(Collection entries)
"""
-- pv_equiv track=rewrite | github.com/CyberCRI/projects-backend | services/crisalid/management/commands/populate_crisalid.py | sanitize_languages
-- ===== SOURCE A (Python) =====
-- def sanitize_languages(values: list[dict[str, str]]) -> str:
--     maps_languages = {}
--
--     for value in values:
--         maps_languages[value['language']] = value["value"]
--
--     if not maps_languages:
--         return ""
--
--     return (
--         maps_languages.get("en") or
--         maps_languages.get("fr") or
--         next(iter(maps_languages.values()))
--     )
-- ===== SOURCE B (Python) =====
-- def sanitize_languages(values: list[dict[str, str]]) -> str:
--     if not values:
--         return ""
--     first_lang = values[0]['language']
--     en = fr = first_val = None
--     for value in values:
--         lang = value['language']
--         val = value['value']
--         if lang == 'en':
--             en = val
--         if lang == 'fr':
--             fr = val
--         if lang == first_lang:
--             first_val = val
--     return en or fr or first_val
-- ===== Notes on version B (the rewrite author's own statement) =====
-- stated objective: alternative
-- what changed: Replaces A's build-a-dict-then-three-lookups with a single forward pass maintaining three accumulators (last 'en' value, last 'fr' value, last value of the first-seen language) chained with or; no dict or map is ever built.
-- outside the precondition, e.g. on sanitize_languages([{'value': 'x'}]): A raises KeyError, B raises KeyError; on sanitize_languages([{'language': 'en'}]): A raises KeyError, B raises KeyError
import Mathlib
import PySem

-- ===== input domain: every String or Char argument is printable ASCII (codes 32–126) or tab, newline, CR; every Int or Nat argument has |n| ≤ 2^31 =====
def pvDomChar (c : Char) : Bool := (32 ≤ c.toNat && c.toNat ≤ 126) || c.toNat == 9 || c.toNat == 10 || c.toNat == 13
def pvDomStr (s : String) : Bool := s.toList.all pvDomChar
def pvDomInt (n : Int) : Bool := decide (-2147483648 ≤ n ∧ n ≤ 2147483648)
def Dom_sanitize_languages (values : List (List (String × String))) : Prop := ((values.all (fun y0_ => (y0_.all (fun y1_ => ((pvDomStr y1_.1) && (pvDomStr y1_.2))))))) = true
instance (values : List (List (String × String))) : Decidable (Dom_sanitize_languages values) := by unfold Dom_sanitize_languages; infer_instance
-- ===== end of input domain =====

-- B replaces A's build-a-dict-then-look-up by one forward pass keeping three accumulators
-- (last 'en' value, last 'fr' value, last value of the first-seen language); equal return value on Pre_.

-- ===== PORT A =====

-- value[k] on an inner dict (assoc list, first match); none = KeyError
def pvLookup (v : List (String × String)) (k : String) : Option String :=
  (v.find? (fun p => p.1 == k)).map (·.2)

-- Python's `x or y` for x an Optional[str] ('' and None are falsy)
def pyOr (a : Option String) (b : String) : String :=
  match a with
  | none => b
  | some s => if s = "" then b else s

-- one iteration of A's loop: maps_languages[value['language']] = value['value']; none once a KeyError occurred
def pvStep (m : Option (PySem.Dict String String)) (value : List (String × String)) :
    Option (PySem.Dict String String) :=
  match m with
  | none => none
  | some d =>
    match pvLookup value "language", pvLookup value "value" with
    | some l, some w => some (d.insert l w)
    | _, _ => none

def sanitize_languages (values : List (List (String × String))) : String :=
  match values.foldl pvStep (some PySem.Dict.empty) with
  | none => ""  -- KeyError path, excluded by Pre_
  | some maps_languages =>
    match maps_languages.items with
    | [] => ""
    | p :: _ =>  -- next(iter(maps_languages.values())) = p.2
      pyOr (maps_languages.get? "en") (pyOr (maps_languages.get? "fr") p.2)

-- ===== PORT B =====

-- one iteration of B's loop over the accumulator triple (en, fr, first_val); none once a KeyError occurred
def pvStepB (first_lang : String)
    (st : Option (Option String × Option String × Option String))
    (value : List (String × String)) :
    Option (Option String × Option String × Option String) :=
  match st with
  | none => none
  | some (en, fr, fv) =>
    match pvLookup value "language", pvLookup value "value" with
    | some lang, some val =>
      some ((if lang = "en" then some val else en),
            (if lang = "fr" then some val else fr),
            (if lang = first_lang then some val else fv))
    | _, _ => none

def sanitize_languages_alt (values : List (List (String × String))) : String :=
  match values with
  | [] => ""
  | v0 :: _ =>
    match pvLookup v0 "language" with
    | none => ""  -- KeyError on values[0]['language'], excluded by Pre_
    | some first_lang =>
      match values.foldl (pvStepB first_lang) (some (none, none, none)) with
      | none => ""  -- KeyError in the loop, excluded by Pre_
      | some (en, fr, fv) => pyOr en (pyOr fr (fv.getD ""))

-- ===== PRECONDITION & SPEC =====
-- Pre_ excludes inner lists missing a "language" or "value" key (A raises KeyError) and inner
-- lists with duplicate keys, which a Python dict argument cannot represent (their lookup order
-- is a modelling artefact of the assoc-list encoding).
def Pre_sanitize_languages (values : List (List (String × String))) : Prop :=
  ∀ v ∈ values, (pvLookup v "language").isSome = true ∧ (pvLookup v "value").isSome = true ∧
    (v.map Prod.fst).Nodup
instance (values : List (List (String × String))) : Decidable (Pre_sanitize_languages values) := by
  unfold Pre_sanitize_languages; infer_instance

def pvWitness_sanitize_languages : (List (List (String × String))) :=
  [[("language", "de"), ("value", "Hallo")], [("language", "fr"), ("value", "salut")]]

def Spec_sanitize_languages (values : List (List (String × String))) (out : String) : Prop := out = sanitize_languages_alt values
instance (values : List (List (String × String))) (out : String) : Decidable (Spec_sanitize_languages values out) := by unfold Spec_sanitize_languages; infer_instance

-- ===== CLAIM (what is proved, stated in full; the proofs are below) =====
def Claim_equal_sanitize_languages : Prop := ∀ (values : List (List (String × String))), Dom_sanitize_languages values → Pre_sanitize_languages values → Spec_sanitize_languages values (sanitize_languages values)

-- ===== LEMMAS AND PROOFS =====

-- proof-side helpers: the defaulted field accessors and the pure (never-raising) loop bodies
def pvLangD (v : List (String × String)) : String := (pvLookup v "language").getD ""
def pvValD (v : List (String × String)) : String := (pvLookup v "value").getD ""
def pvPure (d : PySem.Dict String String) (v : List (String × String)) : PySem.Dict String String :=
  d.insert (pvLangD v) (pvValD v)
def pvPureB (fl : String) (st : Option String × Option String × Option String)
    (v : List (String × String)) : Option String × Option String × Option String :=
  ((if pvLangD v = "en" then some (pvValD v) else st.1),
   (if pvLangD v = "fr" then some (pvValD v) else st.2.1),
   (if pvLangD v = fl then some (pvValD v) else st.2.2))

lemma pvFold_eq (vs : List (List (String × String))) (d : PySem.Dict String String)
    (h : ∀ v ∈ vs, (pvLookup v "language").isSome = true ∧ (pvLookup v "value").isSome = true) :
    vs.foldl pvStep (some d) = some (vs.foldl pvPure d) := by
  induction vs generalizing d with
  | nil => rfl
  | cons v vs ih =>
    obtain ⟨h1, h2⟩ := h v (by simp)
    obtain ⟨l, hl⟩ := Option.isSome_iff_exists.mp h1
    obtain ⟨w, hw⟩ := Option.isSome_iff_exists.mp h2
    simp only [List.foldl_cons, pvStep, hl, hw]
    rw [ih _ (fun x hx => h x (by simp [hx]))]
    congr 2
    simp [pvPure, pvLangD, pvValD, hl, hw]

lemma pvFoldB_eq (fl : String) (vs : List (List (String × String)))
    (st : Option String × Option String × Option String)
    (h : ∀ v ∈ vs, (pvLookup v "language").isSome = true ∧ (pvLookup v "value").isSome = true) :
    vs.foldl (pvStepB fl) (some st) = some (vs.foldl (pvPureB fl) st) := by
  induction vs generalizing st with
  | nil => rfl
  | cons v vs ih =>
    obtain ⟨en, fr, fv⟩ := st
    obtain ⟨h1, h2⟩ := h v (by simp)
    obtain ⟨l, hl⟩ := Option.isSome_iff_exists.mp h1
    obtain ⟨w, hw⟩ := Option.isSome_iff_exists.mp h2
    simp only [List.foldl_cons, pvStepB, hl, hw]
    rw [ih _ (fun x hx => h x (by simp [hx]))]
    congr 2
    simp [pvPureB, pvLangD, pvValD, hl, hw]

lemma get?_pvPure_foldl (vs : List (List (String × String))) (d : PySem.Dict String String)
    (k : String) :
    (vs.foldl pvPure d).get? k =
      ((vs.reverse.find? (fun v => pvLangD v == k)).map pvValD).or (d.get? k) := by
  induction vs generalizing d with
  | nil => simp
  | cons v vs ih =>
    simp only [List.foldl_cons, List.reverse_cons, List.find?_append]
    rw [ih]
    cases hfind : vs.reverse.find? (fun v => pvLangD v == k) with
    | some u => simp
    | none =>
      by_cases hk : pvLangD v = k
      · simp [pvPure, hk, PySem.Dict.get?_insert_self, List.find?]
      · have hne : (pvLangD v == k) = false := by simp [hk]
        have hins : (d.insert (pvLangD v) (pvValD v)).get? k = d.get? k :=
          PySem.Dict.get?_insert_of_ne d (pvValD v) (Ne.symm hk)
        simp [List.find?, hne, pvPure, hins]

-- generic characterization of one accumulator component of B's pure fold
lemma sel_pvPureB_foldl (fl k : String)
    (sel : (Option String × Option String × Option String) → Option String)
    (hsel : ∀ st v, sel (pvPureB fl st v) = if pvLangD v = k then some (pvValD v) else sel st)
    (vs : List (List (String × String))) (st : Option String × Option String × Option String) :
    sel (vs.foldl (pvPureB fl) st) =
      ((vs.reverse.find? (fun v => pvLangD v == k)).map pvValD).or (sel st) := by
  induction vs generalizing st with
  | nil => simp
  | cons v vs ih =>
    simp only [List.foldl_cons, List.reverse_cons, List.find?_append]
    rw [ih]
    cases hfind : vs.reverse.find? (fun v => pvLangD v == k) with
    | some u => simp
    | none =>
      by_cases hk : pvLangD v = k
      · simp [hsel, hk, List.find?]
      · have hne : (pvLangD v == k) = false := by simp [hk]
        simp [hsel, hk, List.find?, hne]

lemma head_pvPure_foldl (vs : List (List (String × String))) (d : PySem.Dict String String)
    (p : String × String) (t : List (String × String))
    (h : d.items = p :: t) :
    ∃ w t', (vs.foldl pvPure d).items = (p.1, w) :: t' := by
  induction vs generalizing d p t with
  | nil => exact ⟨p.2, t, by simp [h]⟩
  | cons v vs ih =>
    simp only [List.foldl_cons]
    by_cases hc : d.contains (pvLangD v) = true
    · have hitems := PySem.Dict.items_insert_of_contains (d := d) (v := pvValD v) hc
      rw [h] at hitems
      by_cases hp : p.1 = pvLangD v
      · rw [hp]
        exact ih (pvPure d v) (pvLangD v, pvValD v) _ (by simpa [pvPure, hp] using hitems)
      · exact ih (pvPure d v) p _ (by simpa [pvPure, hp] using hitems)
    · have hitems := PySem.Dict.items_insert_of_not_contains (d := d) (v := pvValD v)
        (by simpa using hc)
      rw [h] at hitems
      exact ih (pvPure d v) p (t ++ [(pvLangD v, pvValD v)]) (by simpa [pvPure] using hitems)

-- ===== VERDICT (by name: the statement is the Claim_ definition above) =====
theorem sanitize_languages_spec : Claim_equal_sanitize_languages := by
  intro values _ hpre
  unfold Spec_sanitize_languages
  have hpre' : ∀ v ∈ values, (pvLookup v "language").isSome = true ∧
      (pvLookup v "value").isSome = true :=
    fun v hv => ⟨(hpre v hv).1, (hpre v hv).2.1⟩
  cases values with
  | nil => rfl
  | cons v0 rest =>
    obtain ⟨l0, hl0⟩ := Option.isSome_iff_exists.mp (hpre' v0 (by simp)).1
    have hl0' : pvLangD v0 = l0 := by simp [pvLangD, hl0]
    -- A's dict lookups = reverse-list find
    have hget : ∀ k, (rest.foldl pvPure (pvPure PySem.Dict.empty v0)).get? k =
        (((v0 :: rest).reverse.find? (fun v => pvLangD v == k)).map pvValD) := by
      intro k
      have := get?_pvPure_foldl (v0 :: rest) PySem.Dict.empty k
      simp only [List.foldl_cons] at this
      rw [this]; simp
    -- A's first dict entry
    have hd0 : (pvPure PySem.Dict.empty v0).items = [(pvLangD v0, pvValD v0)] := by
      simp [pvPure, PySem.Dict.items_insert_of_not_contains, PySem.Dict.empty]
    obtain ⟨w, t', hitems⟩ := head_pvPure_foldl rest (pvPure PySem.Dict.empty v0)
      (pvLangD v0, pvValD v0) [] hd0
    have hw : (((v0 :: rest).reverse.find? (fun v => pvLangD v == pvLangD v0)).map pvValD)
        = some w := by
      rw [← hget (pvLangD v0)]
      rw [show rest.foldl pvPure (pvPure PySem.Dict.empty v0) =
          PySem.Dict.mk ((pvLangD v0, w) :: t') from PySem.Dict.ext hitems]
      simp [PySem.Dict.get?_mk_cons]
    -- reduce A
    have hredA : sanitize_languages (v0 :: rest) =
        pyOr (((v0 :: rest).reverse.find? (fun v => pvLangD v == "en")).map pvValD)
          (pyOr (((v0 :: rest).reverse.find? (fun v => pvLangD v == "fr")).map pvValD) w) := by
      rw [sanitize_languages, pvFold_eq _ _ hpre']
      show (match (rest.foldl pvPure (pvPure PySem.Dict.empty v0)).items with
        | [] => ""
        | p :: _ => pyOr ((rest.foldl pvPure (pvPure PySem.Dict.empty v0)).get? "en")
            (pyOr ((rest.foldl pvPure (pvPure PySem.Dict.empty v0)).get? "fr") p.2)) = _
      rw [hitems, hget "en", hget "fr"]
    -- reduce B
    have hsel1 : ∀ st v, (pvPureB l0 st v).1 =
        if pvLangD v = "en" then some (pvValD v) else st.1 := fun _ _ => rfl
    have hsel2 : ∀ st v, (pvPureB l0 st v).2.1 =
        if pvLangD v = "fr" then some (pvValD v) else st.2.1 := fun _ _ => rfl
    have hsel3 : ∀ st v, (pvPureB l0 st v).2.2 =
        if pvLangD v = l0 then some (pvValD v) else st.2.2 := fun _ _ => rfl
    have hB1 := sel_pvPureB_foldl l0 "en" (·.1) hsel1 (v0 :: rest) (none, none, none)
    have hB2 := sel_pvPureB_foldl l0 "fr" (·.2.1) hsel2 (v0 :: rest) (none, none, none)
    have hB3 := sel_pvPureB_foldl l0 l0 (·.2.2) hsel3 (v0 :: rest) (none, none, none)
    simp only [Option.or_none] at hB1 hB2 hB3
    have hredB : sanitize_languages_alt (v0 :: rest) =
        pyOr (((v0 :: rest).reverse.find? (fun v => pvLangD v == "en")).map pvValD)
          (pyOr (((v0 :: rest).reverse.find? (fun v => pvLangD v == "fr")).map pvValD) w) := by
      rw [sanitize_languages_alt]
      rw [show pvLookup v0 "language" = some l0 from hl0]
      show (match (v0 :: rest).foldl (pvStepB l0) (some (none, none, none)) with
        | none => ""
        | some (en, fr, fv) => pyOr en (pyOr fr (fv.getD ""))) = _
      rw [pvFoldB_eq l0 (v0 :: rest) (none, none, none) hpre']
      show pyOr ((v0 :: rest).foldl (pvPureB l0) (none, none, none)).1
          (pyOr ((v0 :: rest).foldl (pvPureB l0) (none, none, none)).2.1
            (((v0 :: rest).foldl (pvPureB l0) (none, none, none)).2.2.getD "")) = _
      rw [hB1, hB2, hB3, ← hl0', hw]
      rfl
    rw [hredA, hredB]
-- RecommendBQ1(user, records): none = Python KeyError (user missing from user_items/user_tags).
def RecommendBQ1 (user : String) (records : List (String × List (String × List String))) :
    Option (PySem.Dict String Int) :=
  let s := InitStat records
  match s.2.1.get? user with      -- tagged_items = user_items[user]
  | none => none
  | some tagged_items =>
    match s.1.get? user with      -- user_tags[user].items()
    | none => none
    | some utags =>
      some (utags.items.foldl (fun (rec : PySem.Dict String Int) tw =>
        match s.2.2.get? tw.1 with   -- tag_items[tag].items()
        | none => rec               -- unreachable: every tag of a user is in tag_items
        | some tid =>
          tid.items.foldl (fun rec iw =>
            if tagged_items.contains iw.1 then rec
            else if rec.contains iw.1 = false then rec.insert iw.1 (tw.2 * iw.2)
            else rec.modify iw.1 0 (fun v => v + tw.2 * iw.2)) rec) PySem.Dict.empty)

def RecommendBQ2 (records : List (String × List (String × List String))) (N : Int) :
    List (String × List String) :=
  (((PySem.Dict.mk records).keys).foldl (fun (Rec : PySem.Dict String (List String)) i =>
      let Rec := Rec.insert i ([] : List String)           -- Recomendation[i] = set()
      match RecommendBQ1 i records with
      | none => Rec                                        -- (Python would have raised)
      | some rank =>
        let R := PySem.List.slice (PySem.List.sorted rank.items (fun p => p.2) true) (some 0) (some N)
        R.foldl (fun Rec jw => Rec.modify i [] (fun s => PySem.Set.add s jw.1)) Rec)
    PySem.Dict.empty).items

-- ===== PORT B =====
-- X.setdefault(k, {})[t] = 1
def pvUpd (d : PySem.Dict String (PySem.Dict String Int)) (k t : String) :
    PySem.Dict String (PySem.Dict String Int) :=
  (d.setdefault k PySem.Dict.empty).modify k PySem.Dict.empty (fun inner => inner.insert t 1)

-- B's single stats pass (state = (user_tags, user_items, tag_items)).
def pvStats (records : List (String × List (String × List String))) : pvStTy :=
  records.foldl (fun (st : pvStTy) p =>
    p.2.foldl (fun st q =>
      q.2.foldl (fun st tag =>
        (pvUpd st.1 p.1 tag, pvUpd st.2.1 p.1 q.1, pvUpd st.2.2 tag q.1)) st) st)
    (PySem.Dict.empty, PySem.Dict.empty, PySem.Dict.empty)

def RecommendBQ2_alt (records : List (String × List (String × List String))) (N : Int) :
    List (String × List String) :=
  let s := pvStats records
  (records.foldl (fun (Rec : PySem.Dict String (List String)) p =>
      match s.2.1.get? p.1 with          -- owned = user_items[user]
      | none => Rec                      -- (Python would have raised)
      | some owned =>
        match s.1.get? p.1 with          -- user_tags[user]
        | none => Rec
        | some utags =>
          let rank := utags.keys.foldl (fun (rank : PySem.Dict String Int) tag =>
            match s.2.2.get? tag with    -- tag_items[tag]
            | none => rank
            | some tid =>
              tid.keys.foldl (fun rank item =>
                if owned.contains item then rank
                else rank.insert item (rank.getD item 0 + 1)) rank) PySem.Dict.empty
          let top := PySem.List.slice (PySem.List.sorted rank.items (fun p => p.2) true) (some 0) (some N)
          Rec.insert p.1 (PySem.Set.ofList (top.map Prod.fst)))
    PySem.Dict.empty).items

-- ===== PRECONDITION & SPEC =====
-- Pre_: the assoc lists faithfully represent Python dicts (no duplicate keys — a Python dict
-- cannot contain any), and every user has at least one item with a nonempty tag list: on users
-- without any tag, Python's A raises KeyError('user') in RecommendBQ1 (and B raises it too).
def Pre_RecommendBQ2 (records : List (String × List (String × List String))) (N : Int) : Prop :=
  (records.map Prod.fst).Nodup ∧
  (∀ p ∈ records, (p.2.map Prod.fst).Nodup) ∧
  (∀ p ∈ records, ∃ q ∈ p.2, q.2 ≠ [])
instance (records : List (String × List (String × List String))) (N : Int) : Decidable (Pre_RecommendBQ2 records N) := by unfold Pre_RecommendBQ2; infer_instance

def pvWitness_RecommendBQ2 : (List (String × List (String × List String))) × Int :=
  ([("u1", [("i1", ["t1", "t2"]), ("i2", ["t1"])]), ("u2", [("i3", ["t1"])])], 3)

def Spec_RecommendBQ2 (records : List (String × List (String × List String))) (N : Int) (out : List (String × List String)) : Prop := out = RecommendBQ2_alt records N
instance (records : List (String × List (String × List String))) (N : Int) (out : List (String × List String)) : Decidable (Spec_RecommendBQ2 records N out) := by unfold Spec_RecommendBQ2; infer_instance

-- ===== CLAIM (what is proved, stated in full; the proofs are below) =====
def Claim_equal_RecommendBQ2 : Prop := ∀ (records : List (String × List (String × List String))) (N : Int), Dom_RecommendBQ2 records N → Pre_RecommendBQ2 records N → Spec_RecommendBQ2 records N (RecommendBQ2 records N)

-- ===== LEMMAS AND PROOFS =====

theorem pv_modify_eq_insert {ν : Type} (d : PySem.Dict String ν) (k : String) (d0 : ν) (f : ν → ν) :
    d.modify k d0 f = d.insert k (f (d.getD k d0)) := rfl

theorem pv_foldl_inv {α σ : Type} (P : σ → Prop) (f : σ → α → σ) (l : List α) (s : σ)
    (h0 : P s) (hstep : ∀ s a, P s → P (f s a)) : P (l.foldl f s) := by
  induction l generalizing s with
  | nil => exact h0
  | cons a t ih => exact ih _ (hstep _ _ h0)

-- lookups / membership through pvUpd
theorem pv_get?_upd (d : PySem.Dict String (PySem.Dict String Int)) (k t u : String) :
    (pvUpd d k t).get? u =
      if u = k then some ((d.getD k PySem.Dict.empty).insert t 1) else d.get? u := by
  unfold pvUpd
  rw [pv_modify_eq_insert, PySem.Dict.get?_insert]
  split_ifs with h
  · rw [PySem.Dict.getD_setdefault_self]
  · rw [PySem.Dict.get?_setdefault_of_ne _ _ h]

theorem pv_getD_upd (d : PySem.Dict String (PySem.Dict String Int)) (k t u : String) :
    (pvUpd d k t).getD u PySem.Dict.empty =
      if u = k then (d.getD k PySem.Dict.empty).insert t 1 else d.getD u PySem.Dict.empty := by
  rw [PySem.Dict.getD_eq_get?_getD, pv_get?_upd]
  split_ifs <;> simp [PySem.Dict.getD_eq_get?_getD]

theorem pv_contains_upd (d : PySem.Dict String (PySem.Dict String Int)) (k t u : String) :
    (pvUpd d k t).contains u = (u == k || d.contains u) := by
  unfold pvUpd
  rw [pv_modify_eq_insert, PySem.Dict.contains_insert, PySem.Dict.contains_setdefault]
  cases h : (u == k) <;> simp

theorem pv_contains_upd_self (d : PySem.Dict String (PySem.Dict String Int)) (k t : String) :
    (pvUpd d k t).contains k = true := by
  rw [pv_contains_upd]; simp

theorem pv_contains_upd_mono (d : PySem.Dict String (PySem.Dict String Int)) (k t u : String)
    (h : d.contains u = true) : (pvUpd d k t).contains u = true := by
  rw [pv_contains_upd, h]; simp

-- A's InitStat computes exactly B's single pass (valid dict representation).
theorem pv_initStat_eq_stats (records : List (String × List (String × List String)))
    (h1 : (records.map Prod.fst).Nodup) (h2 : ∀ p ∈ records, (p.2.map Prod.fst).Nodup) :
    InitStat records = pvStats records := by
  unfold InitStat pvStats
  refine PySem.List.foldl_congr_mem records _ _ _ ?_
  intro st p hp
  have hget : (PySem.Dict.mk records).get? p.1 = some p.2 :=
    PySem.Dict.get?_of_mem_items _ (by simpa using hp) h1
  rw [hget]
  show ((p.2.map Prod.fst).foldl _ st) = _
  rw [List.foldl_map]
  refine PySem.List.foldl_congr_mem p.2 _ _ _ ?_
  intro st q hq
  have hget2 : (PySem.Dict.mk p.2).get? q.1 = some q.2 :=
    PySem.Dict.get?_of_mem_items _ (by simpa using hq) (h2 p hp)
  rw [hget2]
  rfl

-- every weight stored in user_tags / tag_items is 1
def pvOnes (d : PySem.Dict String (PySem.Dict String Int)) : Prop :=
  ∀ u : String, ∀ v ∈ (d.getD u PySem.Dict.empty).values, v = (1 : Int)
"""
§ **Your assignment**:
Copy every line from the records above that contains the word "statement".

§ **Task output**:
-- ===== Notes on version B (the rewrite author's own statement) =====
-- ===== VERDICT (by name: the statement is the Claim_ definition above) =====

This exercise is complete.